# Modem connected, but no internet



## diego0 (Sep 18, 2007)

My computer says the modem is connected, but I get no connection to the internet at all. It works on my old computer but not the new one I built. My modem brand is Westell, and I got DSL. I got windows xp pro.

Ipconfig /all:



Windows IP Configuration



Host Name . . . . . . . . . . . . : allen-ba3640b31

Primary Dns Suffix . . . . . . . : 

Node Type . . . . . . . . . . . . : Unknown

IP Routing Enabled. . . . . . . . : No

WINS Proxy Enabled. . . . . . . . : No



Ethernet adapter Local Area Connection:



Connection-specific DNS Suffix . : 

Description . . . . . . . . . . . : NVIDIA nForce Networking Controller

Physical Address. . . . . . . . . : 00-E0-4D-22-AE-EF

Dhcp Enabled. . . . . . . . . . . : Yes

Autoconfiguration Enabled . . . . : Yes

Autoconfiguration IP Address. . . : 169.254.143.221

Subnet Mask . . . . . . . . . . . : 255.255.0.0

Default Gateway . . . . . . . . . : 

Please help me and thanks in advance.


----------



## JohnWill (Oct 19, 2002)

Actually, that IPCONFIG shows that you didn't get a connection.

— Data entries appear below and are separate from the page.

-- on a strictly key-sorted list of canonical tokens, scan emits exactly the self-loop tokens
-- and the pairs whose both orientations occur
lemma pvScan_mem : ∀ (T : List (String × String × Bool)),
    T.Pairwise (fun s t => pvKey3 s < pvKey3 t) →
    (∀ t ∈ T, t.1 ≤ t.2.1 ∧ (t.1 = t.2.1 → t.2.2 = false)) →
    ∀ x : String × String,
      (x ∈ pvScan T ↔ ((x.1 = x.2 ∧ (x.1, x.2, false) ∈ T)
          ∨ (x.1 < x.2 ∧ (x.1, x.2, false) ∈ T ∧ (x.1, x.2, true) ∈ T))) := by
  intro T
  induction T using List.twoStepInduction with
  | nil => intro _ _ x; simp [pvScan_nil]
  | singleton u =>
    obtain ⟨a, b, d⟩ := u
    intro _ hv x
    have hvu := hv (a, b, d) (by simp)
    rw [pvScan_singleton]
    by_cases h1 : a = b
    · have hd : d = false := hvu.2 h1
      subst hd; subst h1
      rw [if_pos rfl]
      constructor
      · intro hx
        rcases List.mem_singleton.mp hx with rfl
        exact Or.inl ⟨rfl, by simp⟩
      · rintro (⟨hxx, hm⟩ | ⟨hlt, _, hm'⟩)
        · rcases List.mem_singleton.mp hm with he
          have hx1 : x.1 = a := congrArg Prod.fst he
          have hx2 : x.2 = a := congrArg (fun t => t.2.1) he
          exact List.mem_singleton.mpr (Prod.ext hx1 hx2)
        · rcases List.mem_singleton.mp hm' with he
          exact absurd (congrArg (fun t => t.2.2) he) (by simp)
    · rw [if_neg h1]
      constructor
      · intro hx; simp at hx
      · rintro (⟨hxx, hm⟩ | ⟨hlt, hm, hm'⟩)
        · rcases List.mem_singleton.mp hm with he
          have hx1 : x.1 = a := congrArg Prod.fst he
          have hx2 : x.2 = b := congrArg (fun t => t.2.1) he
          exact absurd (hx1 ▸ hx2 ▸ hxx) h1
        · rcases List.mem_singleton.mp hm with he
          rcases List.mem_singleton.mp hm' with he'
          have hd1 : (false : Bool) = d := congrArg (fun t => t.2.2) he
          have hd2 : (true : Bool) = d := congrArg (fun t => t.2.2) he'
          exact absurd (hd1.trans hd2.symm) (by simp)
  | cons_cons u v xs ih1 ih2 =>
    obtain ⟨a, b, d⟩ := u
    obtain ⟨a', b', d'⟩ := v
    intro hs hv x
    have hhead : ∀ t ∈ (a', b', d') :: xs, pvKey3 (a, b, d) < pvKey3 t := fun _ ht => List.rel_of_pairwise_cons hs ht
    have hs' : ((a', b', d') :: xs).Pairwise (fun s t => pvKey3 s < pvKey3 t) := List.Pairwise.of_cons hs
    have hhead2 : ∀ t ∈ xs, pvKey3 (a', b', d') < pvKey3 t := fun _ ht => List.rel_of_pairwise_cons hs' ht
    have hs'' : xs.Pairwise (fun s t => pvKey3 s < pvKey3 t) := List.Pairwise.of_cons hs'
    have hvu := hv (a, b, d) (by simp)
    have hvrest : ∀ t ∈ (a', b', d') :: xs, t.1 ≤ t.2.1 ∧ (t.1 = t.2.1 → t.2.2 = false) :=
      fun t ht => hv t (List.mem_cons_of_mem _ ht)
    have hvxs : ∀ t ∈ xs, t.1 ≤ t.2.1 ∧ (t.1 = t.2.1 → t.2.2 = false) :=
      fun t ht => hvrest t (List.mem_cons_of_mem _ ht)
    rw [pvScan_cons_cons]
    split_ifs with h1 h2
    · -- self-loop head: a = b, hence d = false
      have hd : d = false := hvu.2 h1
      subst hd; subst h1
      rw [List.mem_cons, ih2 (a', b', d') hs' hvrest x]
      constructor
      · rintro (rfl | h)
        · exact Or.inl ⟨rfl, by simp⟩
        · rcases h with ⟨hxx, hm⟩ | ⟨hlt, hm, hm'⟩
          · exact Or.inl ⟨hxx, List.mem_cons_of_mem _ hm⟩
          · exact Or.inr ⟨hlt, List.mem_cons_of_mem _ hm, List.mem_cons_of_mem _ hm'⟩
      · rintro (⟨hxx, hm⟩ | ⟨hlt, hm, hm'⟩)
        · rcases List.mem_cons.mp hm with he | hm2
          · have hx1 : x.1 = a := congrArg Prod.fst he
            have hx2 : x.2 = a := congrArg (fun t => t.2.1) he
            exact Or.inl (Prod.ext hx1 hx2)
          · exact Or.inr (Or.inl ⟨hxx, hm2⟩)
        · rcases List.mem_cons.mp hm' with he' | hm2'
          · exact absurd (congrArg (fun t => t.2.2) he') (by simp)
          · rcases List.mem_cons.mp hm with he | hm2
            · have hx1 : x.1 = a := congrArg Prod.fst he
              have hx2 : x.2 = a := congrArg (fun t => t.2.1) he
              rw [hx1, hx2] at hlt
              exact absurd hlt (lt_irrefl a)
            · exact Or.inr (Or.inr ⟨hlt, hm2, hm2'⟩)
    · -- adjacent match: the two heads are (a,b,false) and (a,b,true)
      obtain ⟨ha', hb'⟩ := h2
      have ha2 : a = a' := ha'.symm
      have hb2 : b = b' := hb'.symm
      subst ha2; subst hb2
      have hlt1 : pvKey3 (a, b, d) < pvKey3 (a, b, d') := hhead _ (by simp)
      have hdd : d = false ∧ d' = true := by
        rcases (pvKey3_lt_iff _ _).mp hlt1 with h | ⟨_, h | ⟨_, h⟩⟩
        · exact absurd h (lt_irrefl _)
        · exact absurd h (lt_irrefl _)
        · have := Bool.lt_iff.mp h
          exact ⟨this.1, this.2⟩
      obtain ⟨hd, hd'⟩ := hdd
      subst hd; subst hd'
      have hab : a < b := lt_of_le_of_ne hvu.1 h1
      rw [List.mem_cons, ih1 hs'' hvxs x]
      constructor
      · rintro (rfl | h)
        · exact Or.inr ⟨hab, by simp, by simp⟩
        · rcases h with ⟨hxx, hm⟩ | ⟨hlt, hm, hm'⟩
          · exact Or.inl ⟨hxx, List.mem_cons_of_mem _ (List.mem_cons_of_mem _ hm)⟩
          · exact Or.inr ⟨hlt, List.mem_cons_of_mem _ (List.mem_cons_of_mem _ hm),
              List.mem_cons_of_mem _ (List.mem_cons_of_mem _ hm')⟩
      · rintro (⟨hxx, hm⟩ | ⟨hlt, hm, hm'⟩)
        · rcases List.mem_cons.mp hm with he | hm2
          · have hx1 : x.1 = a := congrArg Prod.fst he
            have hx2 : x.2 = b := congrArg (fun t => t.2.1) he
            exact absurd (hx1 ▸ hx2 ▸ hxx) h1
          · rcases List.mem_cons.mp hm2 with he | hm3
            · exact absurd (congrArg (fun t => t.2.2) he) (by simp)
            · exact Or.inr (Or.inl ⟨hxx, hm3⟩)
        · rcases List.mem_cons.mp hm with he | hm2
          · have hx1 : x.1 = a := congrArg Prod.fst he
            have hx2 : x.2 = b := congrArg (fun t => t.2.1) he
            exact Or.inl (Prod.ext hx1 hx2)
          · rcases List.mem_cons.mp hm2 with he | hm3
            · exact absurd (congrArg (fun t => t.2.2) he) (by simp)
            · -- (x.1,x.2,false) ∈ xs while the head (a,b,false) sits before (a,b,true):
              -- impossible only when x = (a,b); otherwise both tokens are in xs
              rcases List.mem_cons.mp hm' with he' | hm3'
              · have hx1 : x.1 = a := congrArg Prod.fst he'
                have hx2 : x.2 = b := congrArg (fun t => t.2.1) he'
                have hk := hhead (x.1, x.2, false) (List.mem_cons_of_mem _ hm3)
                rw [hx1, hx2] at hk
                exact absurd hk (by
                  intro hk
                  rcases (pvKey3_lt_iff _ _).mp hk with h | ⟨_, h | ⟨_, h⟩⟩
                  · exact absurd h (lt_irrefl _)
                  · exact absurd h (lt_irrefl _)
                  · exact absurd h (by simp))
              · rcases List.mem_cons.mp hm3' with he'' | hm4'
                · have hx1 : x.1 = a := congrArg Prod.fst he''
                  have hx2 : x.2 = b := congrArg (fun t => t.2.1) he''
                  have hk := hhead2 (x.1, x.2, false) hm3
                  rw [hx1, hx2] at hk
                  exact absurd hk (key3_true_not_lt_false a b)
                · exact Or.inr (Or.inr ⟨hlt, hm3, hm4'⟩)
    · -- no match: the head's pair occurs in exactly one orientation
      rw [ih2 (a', b', d') hs' hvrest x]
      constructor
      · rintro (⟨hxx, hm⟩ | ⟨hlt, hm, hm'⟩)
        · exact Or.inl ⟨hxx, List.mem_cons_of_mem _ hm⟩
        · exact Or.inr ⟨hlt, List.mem_cons_of_mem _ hm, List.mem_cons_of_mem _ hm'⟩
      · rintro (⟨hxx, hm⟩ | ⟨hlt, hm, hm'⟩)
        · rcases List.mem_cons.mp hm with he | hm2
          · have hx1 : x.1 = a := congrArg Prod.fst he
            have hx2 : x.2 = b := congrArg (fun t => t.2.1) he
            exact absurd (hx1 ▸ hx2 ▸ hxx) h1
          · exact Or.inl ⟨hxx, hm2⟩
        · rcases List.mem_cons.mp hm with he | hm2
          · -- head = (x.1, x.2, false) = (a, b, d); then (a,b,true) would have to be adjacent
            have hx1 : x.1 = a := congrArg Prod.fst he
            have hx2 : x.2 = b := congrArg (fun t => t.2.1) he
            have hdv : d = false := (congrArg (fun t => t.2.2) he).symm
            rcases List.mem_cons.mp hm' with he' | hm2'
            · have : (true : Bool) = d := congrArg (fun t => t.2.2) he'
              exact absurd (this.trans hdv) (by simp)
            · rcases List.mem_cons.mp hm2' with he'' | hm3'
              · refine absurd ⟨?_, ?_⟩ h2
                · exact (congrArg Prod.fst he''.symm).trans hx1
                · exact (congrArg (fun t => t.2.1) he''.symm).trans hx2
              · have g1 : pvKey3 (a, b, false) < pvKey3 (a', b', d') := by
                  have h0 := hhead (a', b', d') (by simp)
                  rwa [hdv] at h0
                have g2 : pvKey3 (a', b', d') < pvKey3 (a, b, true) := by
                  have h0 := hhead2 (x.1, x.2, true) hm3'
                  rwa [hx1, hx2] at h0
                exact absurd (key3_sandwich g1 g2) h2
          · rcases List.mem_cons.mp hm' with he' | hm2'
            · -- head = (x.1,x.2,true): the false-token would have to precede it
              have hx1 : x.1 = a := congrArg Prod.fst he'
              have hx2 : x.2 = b := congrArg (fun t => t.2.1) he'
              have hdv : d = true := (congrArg (fun t => t.2.2) he').symm
              have hk := hhead (x.1, x.2, false) hm2
              rw [hx1, hx2, hdv] at hk
              exact absurd hk (key3_true_not_lt_false a b)
            · exact Or.inr ⟨hlt, hm2, hm2'⟩

-- scan's output is strictly increasing in the pair key
lemma pvScan_pairwise : ∀ (T : List (String × String × Bool)),
    T.Pairwise (fun s t => pvKey3 s < pvKey3 t) →
    (∀ t ∈ T, t.1 ≤ t.2.1 ∧ (t.1 = t.2.1 → t.2.2 = false)) →
    (pvScan T).Pairwise (fun p q => pvPairKey p < pvPairKey q) := by
  intro T
  induction T using List.twoStepInduction with
  | nil => intro _ _; simp [pvScan_nil]
  | singleton u =>
    obtain ⟨a, b, d⟩ := u
    intro _ _
    rw [pvScan_singleton]
    split_ifs <;> simp
  | cons_cons u v xs ih1 ih2 =>
    obtain ⟨a, b, d⟩ := u
    obtain ⟨a', b', d'⟩ := v
    intro hs hv
    have hhead : ∀ t ∈ (a', b', d') :: xs, pvKey3 (a, b, d) < pvKey3 t := fun _ ht => List.rel_of_pairwise_cons hs ht
    have hs' : ((a', b', d') :: xs).Pairwise (fun s t => pvKey3 s < pvKey3 t) := List.Pairwise.of_cons hs
    have hhead2 : ∀ t ∈ xs, pvKey3 (a', b', d') < pvKey3 t := fun _ ht => List.rel_of_pairwise_cons hs' ht
    have hs'' : xs.Pairwise (fun s t => pvKey3 s < pvKey3 t) := List.Pairwise.of_cons hs'
    have hvu := hv (a, b, d) (by simp)
    have hvrest : ∀ t ∈ (a', b', d') :: xs, t.1 ≤ t.2.1 ∧ (t.1 = t.2.1 → t.2.2 = false) :=
      fun t ht => hv t (List.mem_cons_of_mem _ ht)
    have hvxs : ∀ t ∈ xs, t.1 ≤ t.2.1 ∧ (t.1 = t.2.1 → t.2.2 = false) :=
      fun t ht => hvrest t (List.mem_cons_of_mem _ ht)
    rw [pvScan_cons_cons]
    split_ifs with h1 h2
    · have hd : d = false := hvu.2 h1
      subst hd; subst h1
      refine List.Pairwise.cons ?_ (ih2 (a', b', d') hs' hvrest)
      intro y hy
      obtain ⟨t, ht, rfl⟩ := pvScan_src _ y hy
      have hk := hhead t ht
      rcases (pvKey3_lt_iff _ _).mp hk with h | ⟨heq, h | ⟨heq2, h⟩⟩
      · exact (pvPairKey_lt_iff _ _).mpr (Or.inl h)
      · exact (pvPairKey_lt_iff _ _).mpr (Or.inr ⟨heq, h⟩)
      · have ht12 : t.1 = t.2.1 := heq.symm.trans heq2
        have := (hvrest t ht).2 ht12
        rw [this] at h
        exact absurd h (by simp)
    · obtain ⟨ha', hb'⟩ := h2
      have ha2 : a = a' := ha'.symm
      have hb2 : b = b' := hb'.symm
      subst ha2; subst hb2
      have hlt1 : pvKey3 (a, b, d) < pvKey3 (a, b, d') := hhead _ (by simp)
      have hd' : d' = true := by
        rcases (pvKey3_lt_iff _ _).mp hlt1 with h | ⟨_, h | ⟨_, h⟩⟩
        · exact absurd h (lt_irrefl _)
        · exact absurd h (lt_irrefl _)
        · exact (Bool.lt_iff.mp h).2
      subst hd'
      refine List.Pairwise.cons ?_ (ih1 hs'' hvxs)
      intro y hy
      obtain ⟨t, ht, rfl⟩ := pvScan_src _ y hy
      have hk := hhead2 t ht
      rcases (pvKey3_lt_iff _ _).mp hk with h | ⟨heq, h | ⟨heq2, h⟩⟩
      · exact (pvPairKey_lt_iff _ _).mpr (Or.inl h)
      · exact (pvPairKey_lt_iff _ _).mpr (Or.inr ⟨heq, h⟩)
      · exact absurd h (by simp [Bool.lt_iff])
    · exact ih2 (a', b', d') hs' hvrest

First off, have you checked the cable, and tried a different port on the router?

If none of that works, try this:

*TCP/IP stack repair options for use with Windows XP with SP2.*

*Start, Run, CMD* to open a command prompt.

Reset WINSOCK entries to installation defaults: *netsh winsock reset catalog*

Reset TCP/IP stack to installation defaults. *netsh int ip reset reset.log*

Reboot the machine.


----------